Why Isn't Every Credit Union Branch A Shared Branch?
Setting aside the smallest operations, there really isn't much anymore that a big bank can do that a credit union can't. Yes, banks can afford to throw more money at technology (which has evolved into something of a commodity now), can afford to make bigger mistakes (which come back to haunt them in the form of angry customers), and have the budgets for national TV buys (where they must compete with the Budweisers and General Motors).
The biggest remaining bank advantage is branches and convenience, the box-on-all-the-blocks strategy. So why, as we are five years into a new century, isn't every credit union branch a shared branch?
"Obviously, there have always been reasons why some credit unions have not been able to open shared branches," observed Sarah Canepa-Bang, president of Financial Service Centers Cooperative, Inc., San Dimas, Calif. "But as we are progressing we're finding many of those reasons going away."
Craig Beach, VP of marketing and business development for Credit Union Service Corp., Duluth, Ga., agrees. "The main reason, especially for smaller credit unions, has always been costs," he said. "But we've been able to lower that. Some small credit unions have used shared branches to grow and even help pay for new locations."
"If a credit union says that it's the dollars that are the problem, we can fix that," added Canepa-Bang, whose company's website notes its "mission" is that "every branch of every credit union is an outlet."
Beach said CUSC has been able to cut costs in part due to decreases in costs related to telecommunications and the technology behind its Next Generation Network.
But some old-fashioned road bumps remain. "One legitimate reason (more CUs don't participate) has been lack of parking, where credit unions don't even have enough parking for their own members," noted Canepa-Bang.

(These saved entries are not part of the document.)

-- pv_equiv track=rewrite | github.com/daveisagit/oeis | hex_grid/connected_nodes.py | normalise_position
-- ===== SOURCE A (Python) =====
-- from operator import add, sub
--
-- cube_vectors = [
--     (1, 0, -1),
--     (1, -1, 0),
--     (0, -1, 1),
--     (-1, 0, 1),
--     (-1, 1, 0),
--     (0, 1, -1),
-- ]
--
-- def scalar_multiply(v, s):
--     return tuple(x * s for x in v)
--
-- def normalise_position(points):
--     """Translate the pattern to the top left in a consistent fashion
--     This will allow us to identify a unique pattern by its coordinate set"""
--     min_r = min(p[1] for p in points)
--     v = scalar_multiply(cube_vectors[1], min_r)
--     points = translate_points(points, v)
--
--     min_c = min(p[0] for p in points if p[1] == 0)
--     v = scalar_multiply(cube_vectors[3], min_c)
--     points = translate_points(points, v)
--
--     return points
--
-- def translate_points(points, vector):
--     """Translate all point by the given vector"""
--     return tuple(tuple(map(add, p, vector)) for p in points)
-- ===== SOURCE B (Python) =====
-- def normalise_position(points):
--     """Translate the pattern to the top left in a consistent fashion.
--     Anchor algorithm: find the lexicographically smallest (row, col) pair
--     in one pass and re-express every point relative to that anchor."""
--     ay, ax = min((p[1], p[0]) for p in points)
--     return tuple((x - ax, y - ay, z + ax + ay) for x, y, z in points)
-- ===== Notes on version B (the rewrite author's own statement) =====
-- stated objective: alternative
-- what changed: B replaces the two staged minima and the two translate_points passes by an anchor algorithm: one lexicographic min over (row, col) pairs picks an anchor point, and every point is re-expressed relative to that anchor in a single comprehension.
import Mathlib
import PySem

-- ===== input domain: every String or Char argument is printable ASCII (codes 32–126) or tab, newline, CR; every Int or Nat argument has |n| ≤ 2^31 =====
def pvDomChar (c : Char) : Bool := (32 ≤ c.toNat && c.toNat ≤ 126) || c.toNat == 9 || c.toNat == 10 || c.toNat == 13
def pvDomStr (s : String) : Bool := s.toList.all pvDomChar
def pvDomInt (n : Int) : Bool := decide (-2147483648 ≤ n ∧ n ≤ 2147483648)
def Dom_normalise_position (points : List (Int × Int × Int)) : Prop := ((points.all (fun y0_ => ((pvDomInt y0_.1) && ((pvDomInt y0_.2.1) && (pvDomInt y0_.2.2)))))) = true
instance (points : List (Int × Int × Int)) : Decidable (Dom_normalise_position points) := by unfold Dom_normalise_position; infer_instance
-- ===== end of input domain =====

-- B anchors on the lexicographically smallest (row, col) point found in one pass and
-- re-expresses every point relative to that anchor (alternative: no staged minima or translate passes).


-- ===== PORT A =====
def cube_vectors : List (Int × Int × Int) :=
  [(1, 0, -1), (1, -1, 0), (0, -1, 1), (-1, 0, 1), (-1, 1, 0), (0, 1, -1)]

def scalar_multiply (v : Int × Int × Int) (s : Int) : Int × Int × Int :=
  (v.1 * s, v.2.1 * s, v.2.2 * s)

def translate_points (points : List (Int × Int × Int)) (vector : Int × Int × Int) :
    List (Int × Int × Int) :=
  points.map (fun p => (p.1 + vector.1, p.2.1 + vector.2.1, p.2.2 + vector.2.2))

def normalise_position (points : List (Int × Int × Int)) : List (Int × Int × Int) :=
  let min_r := (PySem.List.min? (points.map (fun p => p.2.1)) (fun x => x)).getD 0
  let v := scalar_multiply ((PySem.List.pyGet? cube_vectors 1).getD (0, 0, 0)) min_r
  let points1 := translate_points points v
  let min_c := (PySem.List.min? ((points1.filter (fun p => p.2.1 == 0)).map (fun p => p.1)) (fun x => x)).getD 0
  let v2 := scalar_multiply ((PySem.List.pyGet? cube_vectors 3).getD (0, 0, 0)) min_c
  translate_points points1 v2

-- ===== PORT B =====
-- min over generated (row, col) int pairs is Python's lexicographic min: PySem.List.min2?
def normalise_position_alt (points : List (Int × Int × Int)) : List (Int × Int × Int) :=
  match PySem.List.min2? (points.map (fun p => (p.2.1, p.1))) Prod.fst Prod.snd with
  | none => []   -- unreachable under Pre_: Python's min raises ValueError on an empty sequence
  | some (ay, ax) => points.map (fun p => (p.1 - ax, p.2.1 - ay, p.2.2 + ax + ay))

-- ===== PRECONDITION & SPEC =====
-- Python's min() raises ValueError on an empty sequence, so A raises on the empty list.
def Pre_normalise_position (points : List (Int × Int × Int)) : Prop := points ≠ []
instance (points : List (Int × Int × Int)) : Decidable (Pre_normalise_position points) := by unfold Pre_normalise_position; infer_instance
def pvWitness_normalise_position : (List (Int × Int × Int)) := [(2, 3, -5), (4, 1, -5)]

def Spec_normalise_position (points : List (Int × Int × Int)) (out : List (Int × Int × Int)) : Prop := out = normalise_position_alt points
instance (points : List (Int × Int × Int)) (out : List (Int × Int × Int)) : Decidable (Spec_normalise_position points out) := by unfold Spec_normalise_position; infer_instance

-- ===== CLAIM (what is proved, stated in full; the proofs are below) =====
def Claim_equal_normalise_position : Prop := ∀ (points : List (Int × Int × Int)), Dom_normalise_position points → Pre_normalise_position points → Spec_normalise_position points (normalise_position points)

-- ===== LEMMAS AND PROOFS =====

-- lexicographic ≤ on Int pairs
def lexle (a b : Int × Int) : Prop := a.1 ≤ b.1 ∧ (b.1 ≤ a.1 → a.2 ≤ b.2)

theorem lexle_refl (a : Int × Int) : lexle a a := ⟨le_refl _, fun _ => le_refl _⟩

theorem lexle_trans {a b c : Int × Int} (h1 : lexle a b) (h2 : lexle b c) : lexle a c := by
  unfold lexle at *; omega

-- Python's lexicographic-min step: min2? over a two-or-more list folds its first two
-- elements into their lexicographic minimum
theorem min2?_cons_cons (x y : Int × Int) (t : List (Int × Int)) :
    PySem.List.min2? (x :: y :: t) Prod.fst Prod.snd =
      PySem.List.min2?
        ((if (decide (y.1 < x.1) || !decide (x.1 < y.1) && decide (y.2 < x.2)) = true then y else x) :: t)
        Prod.fst Prod.snd := by
  unfold PySem.List.min2?
  simp only [List.foldl_cons]
  split_ifs with h <;> rfl

-- the lexicographic minimum characterises min2?
theorem min2_char (x : Int × Int) (t : List (Int × Int)) :
    ∃ r, PySem.List.min2? (x :: t) Prod.fst Prod.snd = some r ∧
      r ∈ x :: t ∧ ∀ q ∈ x :: t, lexle r q := by
  induction t generalizing x with
  | nil =>
    refine ⟨x, rfl, List.mem_cons_self, ?_⟩
    intro q hq
    rcases List.mem_cons.mp hq with h | h
    · exact h ▸ lexle_refl x
    · exact absurd h List.not_mem_nil
  | cons y t ih =>
    rw [min2?_cons_cons]
    by_cases hc : (decide (y.1 < x.1) || !decide (x.1 < y.1) && decide (y.2 < x.2)) = true
    · simp only [hc, if_true]
      obtain ⟨r, hr, hmem, hall⟩ := ih y
      have hyx : lexle y x := by simp at hc; unfold lexle; omega
      refine ⟨r, hr, ?_, ?_⟩
      · rcases List.mem_cons.mp hmem with h | h
        · exact h ▸ List.mem_cons_of_mem _ List.mem_cons_self
        · exact List.mem_cons_of_mem _ (List.mem_cons_of_mem _ h)
      · intro q hq
        rcases List.mem_cons.mp hq with h | h
        · exact h ▸ lexle_trans (hall y List.mem_cons_self) hyx
        · exact hall q h
    · simp only [hc, Bool.false_eq_true, if_false]
      obtain ⟨r, hr, hmem, hall⟩ := ih x
      have hxy : lexle x y := by simp at hc; unfold lexle; omega
      refine ⟨r, hr, ?_, ?_⟩
      · rcases List.mem_cons.mp hmem with h | h
        · exact h ▸ List.mem_cons_self
        · exact List.mem_cons_of_mem _ (List.mem_cons_of_mem _ h)
      · intro q hq
        rcases List.mem_cons.mp hq with h | h
        · exact h ▸ hall x List.mem_cons_self
        · rcases List.mem_cons.mp h with h' | h'
          · exact h' ▸ lexle_trans (hall x List.mem_cons_self) hxy
          · exact hall q (List.mem_cons_of_mem _ h')

-- min of a list shifted by a constant
theorem min?_id_map_add (l : List Int) (c : Int) :
    PySem.List.min? (l.map (fun x => x + c)) (fun x => x) =
      (PySem.List.min? l (fun x => x)).map (fun x => x + c) := by
  cases l with
  | nil => simp [PySem.List.min?]
  | cons x t =>
    simp only [List.map_cons, PySem.List.min?_id_cons, Option.map_some]
    congr 1
    induction t generalizing x with
    | nil => simp
    | cons y t ih =>
      simp only [List.map_cons, List.foldl_cons]
      rw [min_add_add_right, ih]

theorem filter_map_translate (points : List (Int × Int × Int)) (m : Int) :
    ((translate_points points (m, -m, 0)).filter (fun p => p.2.1 == 0)).map (fun p => p.1)
      = ((points.filter (fun p => p.2.1 == m)).map (fun p => p.1)).map (fun x => x + m) := by
  induction points with
  | nil => rfl
  | cons p t ih =>
    simp only [translate_points, List.map_cons, List.filter_cons] at *
    simp only [add_zero] at *
    by_cases h : p.2.1 = m
    · have h1 : (p.2.1 + -m == (0:Int)) = true := by simp; omega
      have h2 : (p.2.1 == m) = true := by simp [h]
      simp only [h1, h2, if_true, List.map_cons, ih]
    · have h1 : (p.2.1 + -m == (0:Int)) = false := by simp; omega
      have h2 : (p.2.1 == m) = false := by simp [h]
      simp only [h1, h2, Bool.false_eq_true, if_false]
      exact ih

-- unique minimum: if min? l id = some c and m ∈ l with m ≤ every element, then c = m
theorem min?_id_unique {l : List Int} {c m : Int} (hc : PySem.List.min? l (fun x => x) = some c)
    (hmem : m ∈ l) (hmin : ∀ y ∈ l, m ≤ y) : c = m := by
  have h1 : m ≤ c := hmin c (PySem.List.min?_mem hc)
  have h2 : c ≤ m := PySem.List.min?_isMin hc m hmem
  omega

-- ===== VERDICT (by name: the statement is the Claim_ definition above) =====
theorem normalise_position_spec : Claim_equal_normalise_position := by
  intro points _ hpre
  unfold Spec_normalise_position normalise_position normalise_position_alt
  obtain ⟨p0, t, rfl⟩ := List.exists_cons_of_ne_nil hpre
  obtain ⟨r, hmin2c, hmem, hall⟩ := min2_char (p0.2.1, p0.1) (t.map (fun p => (p.2.1, p.1)))
  obtain ⟨ay, ax⟩ := r
  have hmin2 : PySem.List.min2? ((p0 :: t).map (fun p => (p.2.1, p.1))) Prod.fst Prod.snd
      = some (ay, ax) := by simp only [List.map_cons]; exact hmin2c
  have hmem' : (ay, ax) ∈ (p0 :: t).map (fun p => (p.2.1, p.1)) := by
    simp only [List.map_cons]; exact hmem
  obtain ⟨p, hp, hpe⟩ := List.mem_map.mp hmem'
  have hpay : p.2.1 = ay := by simpa using congrArg Prod.fst hpe
  have hpax : p.1 = ax := by simpa using congrArg Prod.snd hpe
  have hallp : ∀ q ∈ p0 :: t, ay ≤ q.2.1 ∧ (q.2.1 ≤ ay → ax ≤ q.1) := by
    intro q hq
    have hqmem : (q.2.1, q.1) ∈ (p0 :: t).map (fun p => (p.2.1, p.1)) :=
      List.mem_map.mpr ⟨q, hq, rfl⟩
    simp only [List.map_cons] at hqmem
    exact hall (q.2.1, q.1) hqmem
  have h1 : (PySem.List.pyGet? cube_vectors 1).getD (0, 0, 0) = ((1:Int), (-1:Int), (0:Int)) := by decide
  have h3 : (PySem.List.pyGet? cube_vectors 3).getD (0, 0, 0) = ((-1:Int), (0:Int), (1:Int)) := by decide
  -- A's first minimum equals the anchor row
  have hys : PySem.List.min? ((p0 :: t).map (fun p => p.2.1)) (fun x => x) = some ay := by
    cases hsome : PySem.List.min? ((p0 :: t).map (fun p => p.2.1)) (fun x => x) with
    | none =>
      rw [PySem.List.min?_eq_none_iff] at hsome
      simp at hsome
    | some m' =>
      have hm : ay ∈ (p0 :: t).map (fun p => p.2.1) := List.mem_map.mpr ⟨p, hp, hpay⟩
      have hmn : ∀ y ∈ (p0 :: t).map (fun p => p.2.1), ay ≤ y := by
        intro y hy
        obtain ⟨q, hq, rfl⟩ := List.mem_map.mp hy
        exact (hallp q hq).1
      rw [min?_id_unique hsome hm hmn]
  -- A's second minimum equals the anchor column
  have hxs : PySem.List.min? (((p0 :: t).filter (fun p => p.2.1 == ay)).map (fun p => p.1)) (fun x => x) = some ax := by
    cases hsome : PySem.List.min? (((p0 :: t).filter (fun p => p.2.1 == ay)).map (fun p => p.1)) (fun x => x) with
    | none =>
      rw [PySem.List.min?_eq_none_iff] at hsome
      exfalso
      have : p.1 ∈ ((p0 :: t).filter (fun p => p.2.1 == ay)).map (fun p => p.1) :=
        List.mem_map.mpr ⟨p, List.mem_filter.mpr ⟨hp, by simp [hpay]⟩, rfl⟩
      rw [hsome] at this
      exact List.not_mem_nil this
    | some m' =>
      have hm : ax ∈ ((p0 :: t).filter (fun p => p.2.1 == ay)).map (fun p => p.1) :=
        List.mem_map.mpr ⟨p, List.mem_filter.mpr ⟨hp, by simp [hpay]⟩, hpax⟩
      have hmn : ∀ y ∈ ((p0 :: t).filter (fun p => p.2.1 == ay)).map (fun p => p.1), ax ≤ y := by
        intro y hy
        obtain ⟨q, hq, rfl⟩ := List.mem_map.mp hy
        obtain ⟨hq1, hq2⟩ := List.mem_filter.mp hq
        have hqy : q.2.1 = ay := by simpa using hq2
        exact (hallp q hq1).2 (le_of_eq hqy)
      rw [min?_id_unique hsome hm hmn]
  simp only [h1, h3, scalar_multiply, one_mul, zero_mul, neg_one_mul, hys, Option.getD_some,
    hmin2]
  rw [filter_map_translate (p0 :: t) ay, min?_id_map_add, hxs]
  simp only [Option.map_some, Option.getD_some]
  unfold translate_points
  simp only [List.map_map]
  apply List.map_congr_left
  intro q _
  simp only [Function.comp]
  refine Prod.ext ?_ (Prod.ext ?_ ?_) <;> simp <;> ring
theorem cellular_automaton_spec : Claim_equal_cellular_automaton := by
  intro rule_num steps _hdom hpre
  obtain ⟨hs1, hr0, hr255⟩ := hpre
  unfold Spec_cellular_automaton cellular_automaton cellular_automaton_alt
  have hn1 : 1 ≤ steps.toNat := by omega
  set n := steps.toNat with hn
  -- A's initial row
  have hfd : PySem.Int.floordiv steps 2 = ((n / 2 : Nat) : Int) := by
    rw [show steps = ((n : Nat) : Int) from by omega]
    exact_mod_cast PySem.Int.floordiv_natCast n 2
  dsimp only
  rw [hfd]
  have hset : PySem.List.pySet? (List.replicate n "0") (((n / 2 : Nat) : Nat) : Int) "1"
      = some ((List.replicate n "0").set (n / 2) "1") :=
    PySem.List.pySet?_natCast _ _ _ (by rw [List.length_replicate]; omega)
  rw [hset]
  -- under Pre_ (rule_num ≤ 255), the top 8 format digits are rule_num itself
  have htop : top8 rule_num.natAbs = rule_num.natAbs := by
    unfold top8
    have hbl : PySem.Int.bitLength ((rule_num.natAbs : Nat) : Int) ≤ 8 := by
      by_contra hgt
      have h9 : 9 ≤ PySem.Int.bitLength ((rule_num.natAbs : Nat) : Int) := by omega
      have hne : ((rule_num.natAbs : Nat) : Int) ≠ 0 := by
        intro h0
        rw [h0] at h9
        simp [PySem.Int.bitLength_zero] at h9
      have := PySem.Int.two_pow_bitLength_le ((rule_num.natAbs : Nat) : Int) hne
      have h256 : (2 : Nat) ^ 8 ≤ 2 ^ (PySem.Int.bitLength ((rule_num.natAbs : Nat) : Int) - 1) :=
        Nat.pow_le_pow_right (by norm_num) (by omega)
      simp only [Int.natAbs_natCast] at this
      omega
    rw [Nat.max_eq_left hbl, Nat.sub_self, Nat.shiftRight_zero]
  -- the initial state bound
  have hs0 : 1 <<< (n - 1 - n / 2) < 2 ^ n := by
    rw [Nat.one_shiftLeft]
    exact Nat.pow_lt_pow_right (by norm_num) (by omega)
  rw [init_row n hn1]
  -- B's fold body is the lemma's fold body
  have hB : (fun (st : List (List String) × Nat) (_ : Nat) =>
      (st.1 ++ [(List.range n).map (fun i =>
          if (st.2 >>> (n - 1 - i)) &&& 1 ≠ 0 then "1" else "0")],
       (List.range 8).foldl (fun (acc : Nat) (p : Nat) =>
          if PySem.Int.band (rule_num >>> p) 1 ≠ 0 then
            acc ||| ((if p &&& 4 ≠ 0 then st.2 >>> 1 else (st.2 >>> 1) ^^^ ((1 <<< n) - 1))
                &&& (if p &&& 2 ≠ 0 then st.2 else st.2 ^^^ ((1 <<< n) - 1))
                &&& (if p &&& 1 ≠ 0 then (st.2 <<< 1) &&& ((1 <<< n) - 1)
                     else ((st.2 <<< 1) &&& ((1 <<< n) - 1)) ^^^ ((1 <<< n) - 1)))
          else acc) 0))
      = (fun (st : List (List String) × Nat) (_ : Nat) =>
          (st.1 ++ [rowOf n st.2], stepB (top8 rule_num.natAbs) n st.2)) := by
    funext st x
    rw [rowB_eq]
    have hcond : ∀ p : Nat,
        (PySem.Int.band (rule_num >>> p) 1 ≠ 0)
          = (((top8 rule_num.natAbs) >>> p) &&& 1 ≠ 0) := by
      intro p
      rw [htop, show rule_num = ((rule_num.natAbs : Nat) : Int) from (Int.natAbs_of_nonneg hr0).symm,
        cast_shiftRight]
      exact propext (band_one_cast _)
    simp only [hcond]
    rfl
  simp only [hB]
  exact loop_eq rule_num hr0 n hn1 (List.range n) [] (1 <<< (n - 1 - n / 2)) hs0
theorem bloop_eq (fuel : Nat) : ∀ (m : Nat), 1 ≤ m → m < 1000 ^ fuel →
    bloop fuel (m : Int) = ((minD1000 m).map (Nat.cast : Nat → Int)).reverse := by
  induction fuel with
  | zero => intro m h1 hf; simp at hf; omega
  | succ fuel ih =>
    intro m h1 hf
    have hpos : (0 : Int) < (m : Int) := by exact_mod_cast h1
    simp only [bloop, if_pos hpos]
    have e1 : (1000 : Int) = ((1000 : Nat) : Int) := by norm_num
    rw [e1, pymod_cast m 1000, pyfdiv_cast m 1000]
    by_cases h : m < 1000
    · have hd : m / 1000 = 0 := Nat.div_eq_of_lt h
      rw [hd]
      simp only [Nat.cast_zero, bloop_zero]
      rw [minD1000, if_pos h]
      simp [Nat.mod_eq_of_lt h]
    · have hge : 1000 ≤ m := by omega
      have hd1 : 1 ≤ m / 1000 := by
        exact (Nat.le_div_iff_mul_le (by norm_num)).mpr (by omega)
      have hd2 : m / 1000 < 1000 ^ fuel := by
        rw [Nat.div_lt_iff_lt_mul (by norm_num)]
        calc m < 1000 ^ (fuel + 1) := hf
        _ = 1000 ^ fuel * 1000 := by ring
      rw [minD1000, if_neg h, ih (m / 1000) hd1 hd2]
      simp

theorem padD1000_eq (q : Nat) : ∀ (m : Nat), m < 1000 ^ q → 1 ≤ q →
    padD 1000 q m = List.replicate (q - (minD1000 m).length) 0 ++ minD1000 m := by
  induction q with
  | zero => intro m _ h; omega
  | succ q ih =>
    intro m hm _
    by_cases h : m < 1000
    · show padD 1000 q (m / 1000) ++ [m % 1000] = _
      rw [Nat.div_eq_of_lt h, Nat.mod_eq_of_lt h, padD_zero_val, minD1000, if_pos h]
      simp
    · have hq : 1 ≤ q := by
        by_contra hc
        have : q = 0 := by omega
        subst this
        simp [pow_one] at hm
        omega
      have hd2 : m / 1000 < 1000 ^ q := by
        rw [Nat.div_lt_iff_lt_mul (by norm_num)]
        calc m < 1000 ^ (q + 1) := hm
        _ = 1000 ^ q * 1000 := by ring
      show padD 1000 q (m / 1000) ++ [m % 1000] = _
      rw [minD1000, if_neg h, ih (m / 1000) hd2 hq]
      simp only [List.length_append, List.length_singleton, List.append_assoc]
      congr 2
      omega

A less legitimate excuse, she said, is that the credit union has just one branch. She cited Allied Credit Union in California ($20 million) as a one-branch operation that "is doing a great job as an acquirer." (There are two types of shared branch participant: issuer and acquirer. An issuer credit union's members can use any branch in the network, for which the CU pays a fee per transaction. An acquirer's branch participates in the network, for which the CU is paid a fee for non-member transactions.) Canepa-Bang said FSCC has found that some members who belong to multiple CUs will do most of their business with the CU that's part of a shared branch network.
Beside costs, both Canepa-Bang and Beach responded similarly when asked what the biggest misconception of shared branching is.
"It used to be, and I would underscore that, that there was fear that 'My members will be stolen,' " said Canepa-Bang. "But they've come to understand that doesn't happen."
"The big misconception is that 'If I send my members there, the big credit union will steal them'," agreed Beach. "There are penalties in place and there have always been rules about poaching. What credit unions find out is that their competition is the community bank, not the other credit union."
Canepa-Bang said a bigger obstacle to shared branching often remains in the shadows. "One thing that's left unsaid is the reason credit unions don't do it is the additional work on the operations side," she said. "But if you set it up right, get your data processing aligned, and your people trained, a shared branch transaction takes no more time. There are some terrific operations staff out there."
But what about the issue of members who use a shared branch doing nothing more than a transaction, and little else? Canepa-Bang said the best answer to that is a CEO who told her, "When I cash a check for a non-member, I make money. When I cash a check for a member, I lose money."
"The underlying question from an issuing perspective is, 'Are they high-value members?'," she continued. "We have found the members who use the shared branch are high-deposit members. They average deposits of $1,000."
Shared branches are long past the point of curiosity or the regional phenomenon they were when they first took root in Michigan. FSCC, which operates the CU Service Centers network, has 1,500 locations in 42 states and seven countries. Canepa-Bang described the past few years as "monster growth," pointing to the 200 outlets that will open this year. She said her goal for 2005 is 250 new locations.
CU Service Corp. has more than 1,400 locations, including 672 shared outlets. It recently knock, knock, knocked on Ecuador with an agreement to help expand shared branching in that country.
"Shared branches used to be sold as allowing members to go everywhere," Canepa-Bang said. "That remains true, but now they're sold as allowing members to go anywhere, you get income, and you are part of the cooperative."
Frank J. Diekmann is editor of The Credit Union Journal.